Data records =>
-- pv_equiv track=rewrite | github.com/devemem/HNG-stage-1-task | app.py | get_number_properties
-- ===== SOURCE A (Python) =====
-- def is_armstrong(num):
--     """Checks if a number is an Armstrong number."""
--     num_str = str(abs(int(num)))  # Convert to absolute integer string
--     n = len(num_str)
--     sum_of_powers = sum(int(digit) ** n for digit in num_str)
--     return sum_of_powers == abs(num)
--
-- def get_number_properties(num):
--     """Calculates mathematical properties of a number."""
--     properties = []
--     abs_num = abs(int(num))  # Convert to absolute value
--
--     if is_armstrong(abs_num):  # Check Armstrong based on absolute value
--         properties.append("armstrong")
--
--     if int(num) % 2 != 0:
--         properties.append("odd")
--     else:
--         properties.append("even")
--
--     digit_sum = sum(int(digit) for digit in str(abs_num))  # Sum of digits
--
--     return properties, digit_sum
-- ===== SOURCE B (Python) =====
-- def get_number_properties(num):
--     """Calculates mathematical properties of a number."""
--     abs_num = abs(int(num))
--     # digit count via arithmetic (str-free); 0 has one digit
--     n = 1
--     t = abs_num
--     while t >= 10:
--         t //= 10
--         n += 1
--     # one pass over the digits accumulating both sums
--     digit_sum = 0
--     power_sum = 0
--     m = abs_num
--     while m > 0:
--         d = m % 10
--         digit_sum += d
--         power_sum += d ** n
--         m //= 10
--     properties = []
--     if power_sum == abs_num:
--         properties.append("armstrong")
--     if num % 2 != 0:
--         properties.append("odd")
--     else:
--         properties.append("even")
--     return properties, digit_sum
-- ===== Notes on version B (the rewrite author's own statement) =====
-- stated objective: alternative
-- what changed: Inlined is_armstrong and replaced both string-based digit iterations by pure modular arithmetic: the digit count comes from a floor-division counting loop and a single divmod loop accumulates digit_sum and the power sum at once.
import Mathlib
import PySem

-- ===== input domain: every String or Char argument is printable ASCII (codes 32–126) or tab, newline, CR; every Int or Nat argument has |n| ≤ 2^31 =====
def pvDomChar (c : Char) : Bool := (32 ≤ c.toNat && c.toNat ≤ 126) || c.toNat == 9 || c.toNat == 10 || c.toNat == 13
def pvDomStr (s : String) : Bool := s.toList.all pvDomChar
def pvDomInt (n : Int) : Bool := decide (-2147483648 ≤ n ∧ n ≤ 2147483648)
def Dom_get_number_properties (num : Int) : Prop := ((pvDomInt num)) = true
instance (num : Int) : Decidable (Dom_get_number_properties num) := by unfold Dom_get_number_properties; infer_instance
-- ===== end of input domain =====

-- B inlines is_armstrong and replaces A's two string-digit iterations by arithmetic: a //10
-- counting loop for the digit count and one divmod pass accumulating both sums (return value only).


-- ===== PORT A =====
-- int(digit) for a single character: exact on the digit characters str(n) produces (never raises there)
def pyIntChar (c : Char) : Int := (PySem.Int.ofChars? [c]).getD 0

def is_armstrong (num : Int) : Bool :=
  let numStr := PySem.Int.toChars |num|              -- str(abs(int(num)))
  let n := numStr.length
  let sumOfPowers := (numStr.map (fun digit => pyIntChar digit ^ n)).sum
  sumOfPowers == |num|

def get_number_properties (num : Int) : List String × Int :=
  let absNum : Int := |num|
  let properties : List String :=
    (if is_armstrong absNum then ["armstrong"] else []) ++
    (if PySem.Int.mod num 2 ≠ 0 then ["odd"] else ["even"])
  let digitSum := ((PySem.Int.toChars absNum).map (fun digit => pyIntChar digit)).sum
  (properties, digitSum)

-- ===== PORT B =====
-- digit-count loop (floor-divide until below ten)
def pvCountDigits (n : Nat) (t : Nat) : Nat :=
  if 10 ≤ t then pvCountDigits (n + 1) (t / 10) else n
decreasing_by exact Nat.div_lt_self (by omega) (by omega)

-- 'while m > 0' pass accumulating digit_sum and power_sum
def pvDigitLoop (m : Nat) (n : Nat) (digitSum powerSum : Int) : Int × Int :=
  if m = 0 then (digitSum, powerSum)
  else pvDigitLoop (m / 10) n (digitSum + (m % 10 : Nat)) (powerSum + ((m % 10 : Nat) : Int) ^ n)
decreasing_by exact Nat.div_lt_self (by omega) (by omega)

def get_number_properties_alt (num : Int) : List String × Int :=
  let absNum : Nat := num.natAbs
  let n := pvCountDigits 1 absNum
  let (digitSum, powerSum) := pvDigitLoop absNum n 0 0
  let properties : List String :=
    (if powerSum = (absNum : Int) then ["armstrong"] else []) ++
    (if PySem.Int.mod num 2 ≠ 0 then ["odd"] else ["even"])
  (properties, digitSum)

-- ===== PRECONDITION & SPEC =====
def Spec_get_number_properties (num : Int) (out : List String × Int) : Prop := out = get_number_properties_alt num
instance (num : Int) (out : List String × Int) : Decidable (Spec_get_number_properties num out) := by unfold Spec_get_number_properties; infer_instance

-- ===== CLAIM (what is proved, stated in full; the proofs are below) =====
def Claim_equal_get_number_properties : Prop := ∀ (num : Int), Dom_get_number_properties num → Spec_get_number_properties num (get_number_properties num)

-- ===== LEMMAS AND PROOFS =====

-- closed recursions the accumulator loop computes
def pvDSum (m : Nat) : Int :=
  if m = 0 then 0 else pvDSum (m / 10) + (m % 10 : Nat)
decreasing_by exact Nat.div_lt_self (by omega) (by omega)

def pvPSum (m : Nat) (n : Nat) : Int :=
  if m = 0 then 0 else pvPSum (m / 10) n + ((m % 10 : Nat) : Int) ^ n
decreasing_by exact Nat.div_lt_self (by omega) (by omega)

theorem pvDigitLoop_eq (m n : Nat) : ∀ ds ps : Int,
    pvDigitLoop m n ds ps = (ds + pvDSum m, ps + pvPSum m n) := by
  induction m using Nat.strong_induction_on with
  | _ m ih =>
    intro ds ps
    rw [pvDigitLoop, pvDSum, pvPSum]
    by_cases h : m = 0
    · simp [h]
    · simp only [h, if_false]
      rw [ih (m / 10) (Nat.div_lt_self (by omega) (by omega))]
      ring_nf

theorem pyIntChar_digitChar (d : Nat) (h : d < 10) : pyIntChar (Nat.digitChar d) = (d : Int) := by
  interval_cases d <;> decide

theorem length_toDigits_eq (m : Nat) : ∀ k : Nat, pvCountDigits k m = (Nat.toDigits 10 m).length + k - 1 := by
  induction m using Nat.strong_induction_on with
  | _ m ih =>
    intro k
    rw [pvCountDigits, Nat.toDigits_eq_if (by omega)]
    by_cases h : m < 10
    · simp [h, Nat.not_le.mpr h]
    · rw [if_pos (by omega), if_neg h, ih (m / 10) (Nat.div_lt_self (by omega) (by omega))]
      simp only [List.length_append, List.length_singleton]
      have := @Nat.length_toDigits_pos 10 (m / 10)
      omega

theorem dsum_toDigits (m : Nat) :
    ((Nat.toDigits 10 m).map (fun digit => pyIntChar digit)).sum = pvDSum m := by
  induction m using Nat.strong_induction_on with
  | _ m ih =>
    rw [Nat.toDigits_eq_if (by omega), pvDSum]
    by_cases h : m = 0
    · simp [h, pyIntChar]; decide
    · by_cases h10 : m < 10
      · rw [if_pos h10, if_neg h]
        have h0 : m / 10 = 0 := Nat.div_eq_of_lt h10
        have hm : m % 10 = m := Nat.mod_eq_of_lt h10
        simp [pvDSum, h0, hm, pyIntChar_digitChar m h10]
      · rw [if_neg h10, if_neg h, List.map_append, List.sum_append,
          ih (m / 10) (Nat.div_lt_self (by omega) (by omega))]
        simp [pyIntChar_digitChar (m % 10) (Nat.mod_lt m (by omega))]

theorem psum_toDigits (m : Nat) (n : Nat) (hn : 0 < n) :
    ((Nat.toDigits 10 m).map (fun digit => pyIntChar digit ^ n)).sum = pvPSum m n := by
  induction m using Nat.strong_induction_on with
  | _ m ih =>
    rw [Nat.toDigits_eq_if (by omega), pvPSum]
    by_cases h : m = 0
    · subst h
      have : pyIntChar (Nat.digitChar 0) = 0 := by decide
      simp [this, zero_pow (Nat.pos_iff_ne_zero.mp hn)]
    · by_cases h10 : m < 10
      · rw [if_pos h10, if_neg h]
        have h0 : m / 10 = 0 := Nat.div_eq_of_lt h10
        have hm : m % 10 = m := Nat.mod_eq_of_lt h10
        simp [pvPSum, h0, hm, pyIntChar_digitChar m h10]
      · rw [if_neg h10, if_neg h, List.map_append, List.sum_append,
          ih (m / 10) (Nat.div_lt_self (by omega) (by omega))]
        simp [pyIntChar_digitChar (m % 10) (Nat.mod_lt m (by omega))]

theorem toChars_abs (num : Int) : PySem.Int.toChars |num| = Nat.toDigits 10 num.natAbs := by
  rw [PySem.Int.toChars, if_neg (not_lt.mpr (abs_nonneg num))]
  congr 1
  rcases abs_cases num with ⟨h, _⟩ | ⟨h, _⟩ <;> simp [h] <;> omega

-- ===== VERDICT (by name: the statement is the Claim_ definition above) =====
theorem get_number_properties_spec : Claim_equal_get_number_properties := by
  intro num _
  show _ = _
  simp only [get_number_properties, get_number_properties_alt, is_armstrong, abs_abs,
    pvDigitLoop_eq, toChars_abs]
  have habs : |num| = (num.natAbs : Int) := Int.abs_eq_natAbs num
  have hn : pvCountDigits 1 num.natAbs = (Nat.toDigits 10 num.natAbs).length := by
    have := length_toDigits_eq num.natAbs 1
    have := @Nat.length_toDigits_pos 10 num.natAbs
    omega
  have hpos : 0 < (Nat.toDigits 10 num.natAbs).length := Nat.length_toDigits_pos
  simp only [zero_add, hn, psum_toDigits num.natAbs _ hpos, dsum_toDigits, habs, beq_iff_eq]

Assigned task => In the data above, find the line with "def pvPSum (m" and the line with "[h, pyIntChar]; decide". Retype both, plus every line between them, exactly.

Answer space =>
def pvPSum (m : Nat) (n : Nat) : Int :=
  if m = 0 then 0 else pvPSum (m / 10) n + ((m % 10 : Nat) : Int) ^ n
decreasing_by exact Nat.div_lt_self (by omega) (by omega)

theorem pvDigitLoop_eq (m n : Nat) : ∀ ds ps : Int,
    pvDigitLoop m n ds ps = (ds + pvDSum m, ps + pvPSum m n) := by
  induction m using Nat.strong_induction_on with
  | _ m ih =>
    intro ds ps
    rw [pvDigitLoop, pvDSum, pvPSum]
    by_cases h : m = 0
    · simp [h]
    · simp only [h, if_false]
      rw [ih (m / 10) (Nat.div_lt_self (by omega) (by omega))]
      ring_nf

theorem pyIntChar_digitChar (d : Nat) (h : d < 10) : pyIntChar (Nat.digitChar d) = (d : Int) := by
  interval_cases d <;> decide

theorem length_toDigits_eq (m : Nat) : ∀ k : Nat, pvCountDigits k m = (Nat.toDigits 10 m).length + k - 1 := by
  induction m using Nat.strong_induction_on with
  | _ m ih =>
    intro k
    rw [pvCountDigits, Nat.toDigits_eq_if (by omega)]
    by_cases h : m < 10
    · simp [h, Nat.not_le.mpr h]
    · rw [if_pos (by omega), if_neg h, ih (m / 10) (Nat.div_lt_self (by omega) (by omega))]
      simp only [List.length_append, List.length_singleton]
      have := @Nat.length_toDigits_pos 10 (m / 10)
      omega

theorem dsum_toDigits (m : Nat) :
    ((Nat.toDigits 10 m).map (fun digit => pyIntChar digit)).sum = pvDSum m := by
  induction m using Nat.strong_induction_on with
  | _ m ih =>
    rw [Nat.toDigits_eq_if (by omega), pvDSum]
    by_cases h : m = 0
    · simp [h, pyIntChar]; decide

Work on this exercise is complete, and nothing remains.